Sunday, October 24, 2010


This is the second gardening article from Jennifer Rotermund, who will be a regular contributor to the ShorelineAreaNews.

by Jennifer Rotermund with input from Emily-Robin Pierce
Photos by Jennifer Rotermund

As with life, a garden is always a work in progress. Sometimes, even our best laid plans can benefit from a change or a little updating. Our gardens are often an extension of ourselves, an expression of our current interests or style - both of which have a habit of changing and evolving throughout our lifetime. Perhaps you’ve changed your mind about a design or a “theme” of a particular part of the garden (I once had the grandiose idea of creating a native alpine meadow garden in my front yard then realized my property’s full sun exposure, and the fact that I live at about the 500 foot elevation level rather than 7,000, lent itself a little better to growing vegetables instead - who knew!). Maybe a tree was taken down on or next to your property and what was once a shade garden is suddenly and literally seeing the light of day. Or sometimes, you just wake up one morning, look out a window into the backyard and decide that the Rhododendron you planted on one side of the yard would be a better fit on the other side - oh, hind-sight, if only we could inject you directly into our eyes, we’d never need glasses again.

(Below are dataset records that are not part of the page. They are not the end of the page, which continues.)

-- pv_equiv track=rewrite | github.com/cmyeung25/mjslm | hk_mahjong_full_demo.py | is_thirteen_orphans
-- ===== SOURCE A (Python) =====
-- from collections import Counter
-- from dataclasses import dataclass, field
-- from typing import Dict, Iterable, List, Optional, Sequence, Tuple
--
-- @dataclass
-- class Meld:
--     """Represent a meld (chi, pon or kong)."""
--
--     type: str  # "chi", "pon", "kong"
--     tiles: List[int]
--     open: bool
--     from_player: Optional[int] = None
--
-- def is_thirteen_orphans(concealed: Sequence[int], melds: Sequence[Meld]) -> bool:
--     if melds:
--         return False
--     needed = {
--         0, 8, 9, 17, 18, 26, 27, 28, 29, 30, 31, 32, 33,
--     }
--     counter = Counter(concealed)
--     if not needed.issubset(counter.keys()):
--         return False
--     if len(concealed) != 14:
--         return False
--     pair_found = False
--     for tile in needed:
--         if counter[tile] >= 2:
--             pair_found = True
--             break
--     return pair_found and sum(counter.values()) == 14
-- ===== SOURCE B (Python) =====
-- ORPHANS = frozenset({0, 8, 9, 17, 18, 26, 27, 28, 29, 30, 31, 32, 33})
--
--
-- def is_thirteen_orphans(concealed, melds):
--     if melds:
--         return False
--     if len(concealed) != 14:
--         return False
--     seen = set()
--     pair = False
--     for tile in concealed:
--         if tile not in ORPHANS:
--             return False
--         if tile in seen:
--             pair = True
--         seen.add(tile)
--     return pair and len(seen) == 13
-- ===== Notes on version B (the rewrite author's own statement) =====
-- stated objective: simpler
-- what changed: Single early-exit pass over the 14 concealed tiles maintaining a seen-set and a pair flag, instead of building a Counter, a subset test over the needed set, a separate pair-scan over the needed set, and a sum of counter values.
import Mathlib
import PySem

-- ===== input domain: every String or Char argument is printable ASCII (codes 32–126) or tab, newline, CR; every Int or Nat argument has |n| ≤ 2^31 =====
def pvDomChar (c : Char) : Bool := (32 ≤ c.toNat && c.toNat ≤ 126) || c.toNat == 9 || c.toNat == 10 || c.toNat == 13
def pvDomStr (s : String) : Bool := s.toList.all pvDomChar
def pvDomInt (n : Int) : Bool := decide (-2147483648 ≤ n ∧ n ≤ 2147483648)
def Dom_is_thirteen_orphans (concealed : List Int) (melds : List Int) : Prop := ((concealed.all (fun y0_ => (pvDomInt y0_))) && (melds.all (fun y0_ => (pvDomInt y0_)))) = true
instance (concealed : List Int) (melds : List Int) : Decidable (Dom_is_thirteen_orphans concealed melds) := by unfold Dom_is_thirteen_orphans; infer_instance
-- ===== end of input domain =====

-- B replaces A's Counter-build + subset test + pair scan + value sum by one early-exit
-- pass over the tiles maintaining a seen-set and a pair flag (objective: simpler).

-- ===== PORT A =====
-- the 13 orphan tiles (Python's `needed` set literal; no duplicates, so the set IS this list)
def neededTiles : List Int := [0, 8, 9, 17, 18, 26, 27, 28, 29, 30, 31, 32, 33]

def is_thirteen_orphans (concealed : List Int) (melds : List Int) : Bool :=
  if !melds.isEmpty then false
  else
    let needed : PySem.Set Int := PySem.Set.ofList neededTiles
    let counter := PySem.Dict.counter concealed
    if !(PySem.Set.issubset needed counter.keys) then false
    else if concealed.length ≠ 14 then false
    else
      -- `for tile in needed: if counter[tile] >= 2: pair_found = True; break`
      -- iterates a set; the resulting flag is order-independent, ported as `any`
      let pair_found := needed.any (fun t => decide (2 ≤ counter.getD t 0))
      pair_found && decide (counter.values.sum = (14 : Int))

-- ===== PORT B =====
def orphanTiles : List Int := [0, 8, 9, 17, 18, 26, 27, 28, 29, 30, 31, 32, 33]

-- the `for tile in concealed` loop of Source B, with its early `return False`
def altGo (seen : PySem.Set Int) (pair : Bool) : List Int → Bool
  | [] => pair && decide (PySem.Set.len seen = 13)
  | t :: ts =>
    if t ∉ orphanTiles then false
    else altGo (PySem.Set.add seen t) (pair || PySem.Set.contains seen t) ts

def is_thirteen_orphans_alt (concealed : List Int) (melds : List Int) : Bool :=
  if !melds.isEmpty then false
  else if concealed.length ≠ 14 then false
  else altGo PySem.Set.empty false concealed

-- ===== PRECONDITION & SPEC =====
def Spec_is_thirteen_orphans (concealed : List Int) (melds : List Int) (out : Bool) : Prop := out = is_thirteen_orphans_alt concealed melds
instance (concealed : List Int) (melds : List Int) (out : Bool) : Decidable (Spec_is_thirteen_orphans concealed melds out) := by unfold Spec_is_thirteen_orphans; infer_instance

-- ===== CLAIM (what is proved, stated in full; the proofs are below) =====
def Claim_equal_is_thirteen_orphans : Prop := ∀ (concealed : List Int) (melds : List Int), Dom_is_thirteen_orphans concealed melds → Spec_is_thirteen_orphans concealed melds (is_thirteen_orphans concealed melds)

-- ===== LEMMAS AND PROOFS =====

lemma sum_indicator (x : Int) (L : List Int) (hL : L.Nodup) :
    (L.map (fun i => if x = i then 1 else 0)).sum = (if x ∈ L then 1 else 0) := by
  induction L with
  | nil => simp
  | cons t L ih =>
    simp only [List.nodup_cons] at hL
    simp only [List.map_cons, List.sum_cons, ih hL.2, List.mem_cons]
    by_cases hxt : x = t
    · subst hxt
      simp [hL.1]
    · simp [hxt]

-- sum over a nodup list of counts = length of the filtered list
lemma sum_count_cons (L : List Int) (hL : L.Nodup) (x : Int) (xs : List Int) :
    (L.map ((x :: xs).count ·)).sum
      = (L.map (xs.count ·)).sum + (if x ∈ L then 1 else 0) := by
  have : (L.map ((x :: xs).count ·))
      = L.map (fun i => xs.count i + (if x = i then 1 else 0)) := by
    apply List.map_congr_left
    intro i _
    simp [List.count_cons, beq_iff_eq]
  rw [this, ← sum_indicator x L hL]
  induction L with
  | nil => simp
  | cons t L ih => simp at ih ⊢; omega

lemma sum_count_eq_filter (L : List Int) (hL : L.Nodup) (xs : List Int) :
    (L.map (xs.count ·)).sum = (xs.filter (fun x => decide (x ∈ L))).length := by
  induction xs with
  | nil => simp
  | cons x xs ih =>
    rw [sum_count_cons L hL x xs, ih, List.filter_cons]
    by_cases h : x ∈ L <;> simp [h]

lemma sum_map_lower (L : List Int) (f : Int → ℕ) (t₀ : Int) (ht₀ : t₀ ∈ L)
    (h2 : 2 ≤ f t₀) (h1 : ∀ t ∈ L, 1 ≤ f t) :
    L.length + 1 ≤ (L.map f).sum := by
  induction L with
  | nil => simp at ht₀
  | cons t L ih =>
    simp only [List.map_cons, List.sum_cons, List.length_cons]
    rcases List.mem_cons.1 ht₀ with h | h
    · subst h
      have : L.length ≤ (L.map f).sum := by
        calc L.length = (L.map (fun _ => 1)).sum := by simp
        _ ≤ (L.map f).sum := List.sum_le_sum (fun t ht => h1 t (List.mem_cons_of_mem _ ht))
      omega
    · have := ih h (fun t ht => h1 t (List.mem_cons_of_mem _ ht))
      have := h1 t List.mem_cons_self
      omega

-- characterization of B's loop
lemma altGo_spec (ts : List Int) (seen : List Int) (pair : Bool) (hseen : seen.Nodup) :
    altGo seen pair ts
      = ((decide (∀ x ∈ ts, x ∈ orphanTiles))
          && (pair || !decide ((seen ++ ts).Nodup))
          && decide ((PySem.Set.update seen ts).length = 13)) := by
  induction ts generalizing seen pair with
  | nil =>
    have h13 : ((seen.length : Int) = 13) ↔ seen.length = 13 := by exact_mod_cast Iff.rfl
    simp [altGo, PySem.Set.len, PySem.Set.update, hseen, h13]
    rfl
  | cons t ts ih =>
    simp only [altGo]
    by_cases hmem : t ∈ orphanTiles
    · rw [if_neg (fun h => h hmem),
        ih (PySem.Set.add seen t) (pair || PySem.Set.contains seen t)
          (PySem.Set.nodup_add seen t hseen)]
      have hupd : PySem.Set.update (PySem.Set.add seen t) ts = PySem.Set.update seen (t :: ts) := rfl
      rw [hupd]
      congr 1
      by_cases hts : t ∈ seen
      · have hadd : PySem.Set.add seen t = seen := PySem.Set.add_of_mem hts
        have hnnd : ¬ (seen ++ t :: ts).Nodup := by
          intro h
          have h2 := (List.nodup_iff_count_le_one.1 h) t
          have h1 : 1 ≤ seen.count t := List.one_le_count_iff.2 hts
          rw [List.count_append, List.count_cons_self] at h2
          omega
        have hcon : PySem.Set.contains seen t = true := (PySem.Set.contains_iff seen t).2 hts
        simp [hadd, hnnd, hmem]
        tauto
      · have hadd : PySem.Set.add seen t = seen ++ [t] := PySem.Set.add_of_not_mem hts
        have hperm : (seen ++ [t] ++ ts).Perm (seen ++ t :: ts) := by
          simpa using (List.perm_append_comm (l₁ := seen) (l₂ := [t])).append_right ts
        have hcon : PySem.Set.contains seen t = false := by
          rw [Bool.eq_false_iff]
          intro h
          exact hts ((PySem.Set.contains_iff seen t).1 h)
        have hnd_iff : (seen ++ [t] ++ ts).Nodup ↔ (seen ++ t :: ts).Nodup := hperm.nodup_iff
        rw [hadd, hcon]
        simp [hmem]
    · simp [hmem]

-- the two accept conditions coincide on 14-tile hands
lemma main_iff (c : List Int) (hlen : c.length = 14) :
    ((∀ t ∈ neededTiles, t ∈ c) ∧ (∃ t ∈ neededTiles, 2 ≤ c.count t))
      ↔ ((∀ x ∈ c, x ∈ neededTiles) ∧ ¬ c.Nodup ∧ (PySem.Set.ofList c).length = 13) := by
  have hLnd : neededTiles.Nodup := by decide
  have hLlen : neededTiles.length = 13 := by decide
  constructor
  · rintro ⟨h1, t0, ht0, h2⟩
    have hcnt1 : ∀ t ∈ neededTiles, 1 ≤ c.count t := by
      intro t ht
      exact List.one_le_count_iff.2 (h1 t ht)
    have hsum : (neededTiles.map (c.count ·)).sum = (c.filter (fun x => decide (x ∈ neededTiles))).length :=
      sum_count_eq_filter _ hLnd c
    have hlow : neededTiles.length + 1 ≤ (neededTiles.map (c.count ·)).sum :=
      sum_map_lower _ _ t0 ht0 h2 hcnt1
    have hfle : (c.filter (fun x => decide (x ∈ neededTiles))).length ≤ c.length :=
      List.length_filter_le _ _
    have hfeq : (c.filter (fun x => decide (x ∈ neededTiles))).length = c.length := by omega
    have hall : ∀ x ∈ c, x ∈ neededTiles := by
      intro x hx
      simpa using List.length_filter_eq_length_iff.1 hfeq x hx
    have hnnd : ¬ c.Nodup := by
      intro hnd
      have := (List.nodup_iff_count_le_one.1 hnd) t0
      omega
    refine ⟨hall, hnnd, ?_⟩
    have hperm : (PySem.Set.ofList c).Perm neededTiles := by
      rw [List.perm_ext_iff_of_nodup (PySem.Set.nodup_ofList c) hLnd]
      intro a
      rw [PySem.Set.mem_ofList c a]
      exact ⟨fun h => hall a h, fun h => h1 a h⟩
    rw [hperm.length_eq, hLlen]
  · rintro ⟨h1, hnnd, hl13⟩
    have hsub : PySem.Set.ofList c ⊆ neededTiles := by
      intro a ha
      exact h1 a ((PySem.Set.mem_ofList c a).1 ha)
    have hperm : (PySem.Set.ofList c).Perm neededTiles := by
      refine ((PySem.Set.nodup_ofList c).subperm hsub).perm_of_length_le ?_
      omega
    refine ⟨?_, ?_⟩
    · intro t ht
      exact (PySem.Set.mem_ofList c t).1 (hperm.mem_iff.2 ht)
    · have : ¬ ∀ a, c.count a ≤ 1 := fun h => hnnd (List.nodup_iff_count_le_one.2 h)
      push Not at this
      obtain ⟨a, ha⟩ := this
      have hmem : a ∈ c := List.one_le_count_iff.1 (by omega)
      exact ⟨a, h1 a hmem, by omega⟩

-- ===== VERDICT (by name: the statement is the Claim_ definition above) =====
theorem is_thirteen_orphans_spec : Claim_equal_is_thirteen_orphans := by
  intro c melds _
  unfold Spec_is_thirteen_orphans is_thirteen_orphans is_thirteen_orphans_alt
  cases melds with
  | cons m ms => simp
  | nil =>
  simp only [List.isEmpty_nil, Bool.not_true, Bool.false_eq_true, if_false]
  have hLnd : neededTiles.Nodup := by decide
  have hofL : PySem.Set.ofList neededTiles = neededTiles := PySem.Set.ofList_eq_self_of_nodup _ hLnd
  have horph : orphanTiles = neededTiles := rfl
  rw [altGo_spec c PySem.Set.empty false List.nodup_nil]
  by_cases hlen : c.length = 14
  · -- sum of Counter values = number of tiles = 14
    have hvals : (PySem.Dict.counter c : PySem.Dict Int Int).values = (PySem.Set.ofList c).map (fun k => ((c.count k : Int))) := by
      have := PySem.Dict.values_eq_map_keys (PySem.Dict.counter c : PySem.Dict Int Int) (PySem.Dict.nodup_keys_counter c) 0
      simpa [PySem.Dict.keys_counter, PySem.Dict.getD_counter] using this
    have hsum : ((PySem.Dict.counter c : PySem.Dict Int Int).values).sum = (14 : Int) := by
      rw [hvals]
      have hnat : ((PySem.Set.ofList c).map (c.count ·)).sum = c.length := by
        rw [sum_count_eq_filter _ (PySem.Set.nodup_ofList c) c]
        congr 1
        rw [List.filter_eq_self]
        intro a ha
        simp [PySem.Set.mem_ofList, ha]
      have hcast : ((PySem.Set.ofList c).map (fun k => ((c.count k : Int)))).sum
          = (((PySem.Set.ofList c).map (c.count ·)).sum : Int) := by
        induction (PySem.Set.ofList c) with
        | nil => simp
        | cons x xs ih => simp [ih]
      rw [hcast, hnat, hlen]
      rfl
    by_cases hsub : ∀ t ∈ neededTiles, t ∈ c
    · have hsub' : PySem.Set.issubset (PySem.Set.ofList neededTiles) (PySem.Dict.counter c : PySem.Dict Int Int).keys = true := by
        rw [PySem.Set.issubset_iff]
        intro x hx
        rw [PySem.Dict.keys_counter, PySem.Set.mem_ofList]
        exact hsub x (by rwa [hofL] at hx)
      rw [if_neg (by rw [hsub']; simp), if_neg (by simp [hlen]), if_neg (by simp [hlen])]
      rw [Bool.eq_iff_iff]
      simp only [hofL, horph, hsum, decide_true, Bool.and_true, Bool.false_or,
        PySem.Set.empty, PySem.Set.update_nil_left, List.nil_append, Bool.and_eq_true,
        Bool.not_eq_true', decide_eq_true_eq, decide_eq_false_iff_not, List.any_eq_true,
        PySem.Dict.getD_counter]
      constructor
      · rintro ⟨t, ht, h2⟩
        have h2' : 2 ≤ c.count t := by exact_mod_cast h2
        have := (main_iff c hlen).1 ⟨hsub, t, ht, h2'⟩
        exact ⟨⟨this.1, this.2.1⟩, this.2.2⟩
      · rintro ⟨⟨hall, hnnd⟩, h13⟩
        obtain ⟨-, t, ht, h2⟩ := (main_iff c hlen).2 ⟨hall, hnnd, h13⟩
        exact ⟨t, ht, by exact_mod_cast h2⟩
    · have hsub' : PySem.Set.issubset (PySem.Set.ofList neededTiles) (PySem.Dict.counter c : PySem.Dict Int Int).keys = false := by
        rw [← Bool.not_eq_true, PySem.Set.issubset_iff]
        intro h
        apply hsub
        intro t ht
        have := h t (by rwa [hofL])
        rwa [PySem.Dict.keys_counter, PySem.Set.mem_ofList] at this
      rw [if_pos (by rw [hsub']; simp), if_neg (by simp [hlen])]
      symm
      rw [Bool.eq_false_iff]
      intro hR
      simp only [horph, PySem.Set.empty, PySem.Set.update_nil_left, List.nil_append,
        Bool.and_eq_true, Bool.not_eq_true', decide_eq_true_eq,
        decide_eq_false_iff_not, Bool.false_or] at hR
      obtain ⟨⟨hall, hnnd⟩, h13⟩ := hR
      exact hsub ((main_iff c hlen).2 ⟨hall, hnnd, h13⟩).1
  · split_ifs <;> simp_all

Luckily for us, these amazing life forms we call plants are quite forgiving of our whims and will tolerate the trauma of a transplant - as long as we follow a few basic rules. (Note: these rules apply especially to small trees, shrubs and perennials that the average person can move on their own. For large trees and shrubs, call in the help of a professional to help and advise you in person) 

1. Transplant ONLY in the Spring or Fall - its a traumatic experience for a plant to be moved from a spot where its been growing comfortably for a while to a new spot, even if that new spot has been lovingly prepared or may even be a better spot for that plant in the long run. Even a plant coming directly out of a restrictive nursery pot experiences some stress when its pulled from that environment and placed in your garden. A lot of water and cool, cloudy weather conditions go a long way to ease that stress. Transplanting during our Northwest Spring and Fall seasons (with their moderate temperatures and frequent precipitation) will give you the best chance at success. If you’d like to test that theory, try transplanting on a hot day in the summer...I’ve lost many plants that way!

2. Disturbing the root system is good for the plant and is often necessary - ok, I know it is scary to deal with the root system of a plant; we’re talking about its critically important life-center here. But if you’re going to move a plant, you’re going to disturb its root system. If done correctly, your plant will thank you for the disruption. As an added myth-busting bonus, cutting a root stimulates it to grow! For established perennials, shrubs and small trees, cutting the roots at between 6 inches and 2 feet out from the trunk or main stalk of the plant will ensure you have a root ball you can move with ease. Use a sharp pair of hand-pruners that you’ve clean and sterilized with alcohol (our hand pruners often carry and transmit a lot of plant diseases). For plants coming out of a container, break-up and loosen the root ball until the roots are pointing roughly out and away from the plant - it is not natural for roots to be formed into the shape of the container in which they’ve been sitting. Prune away any roots that have permanently taken the shape of the container and are growing in a circular pattern around the root ball. If allowed to continue growing, these roots will eventually “girdle” the root ball, restricting its overall ability to function and will prematurely kill the plant.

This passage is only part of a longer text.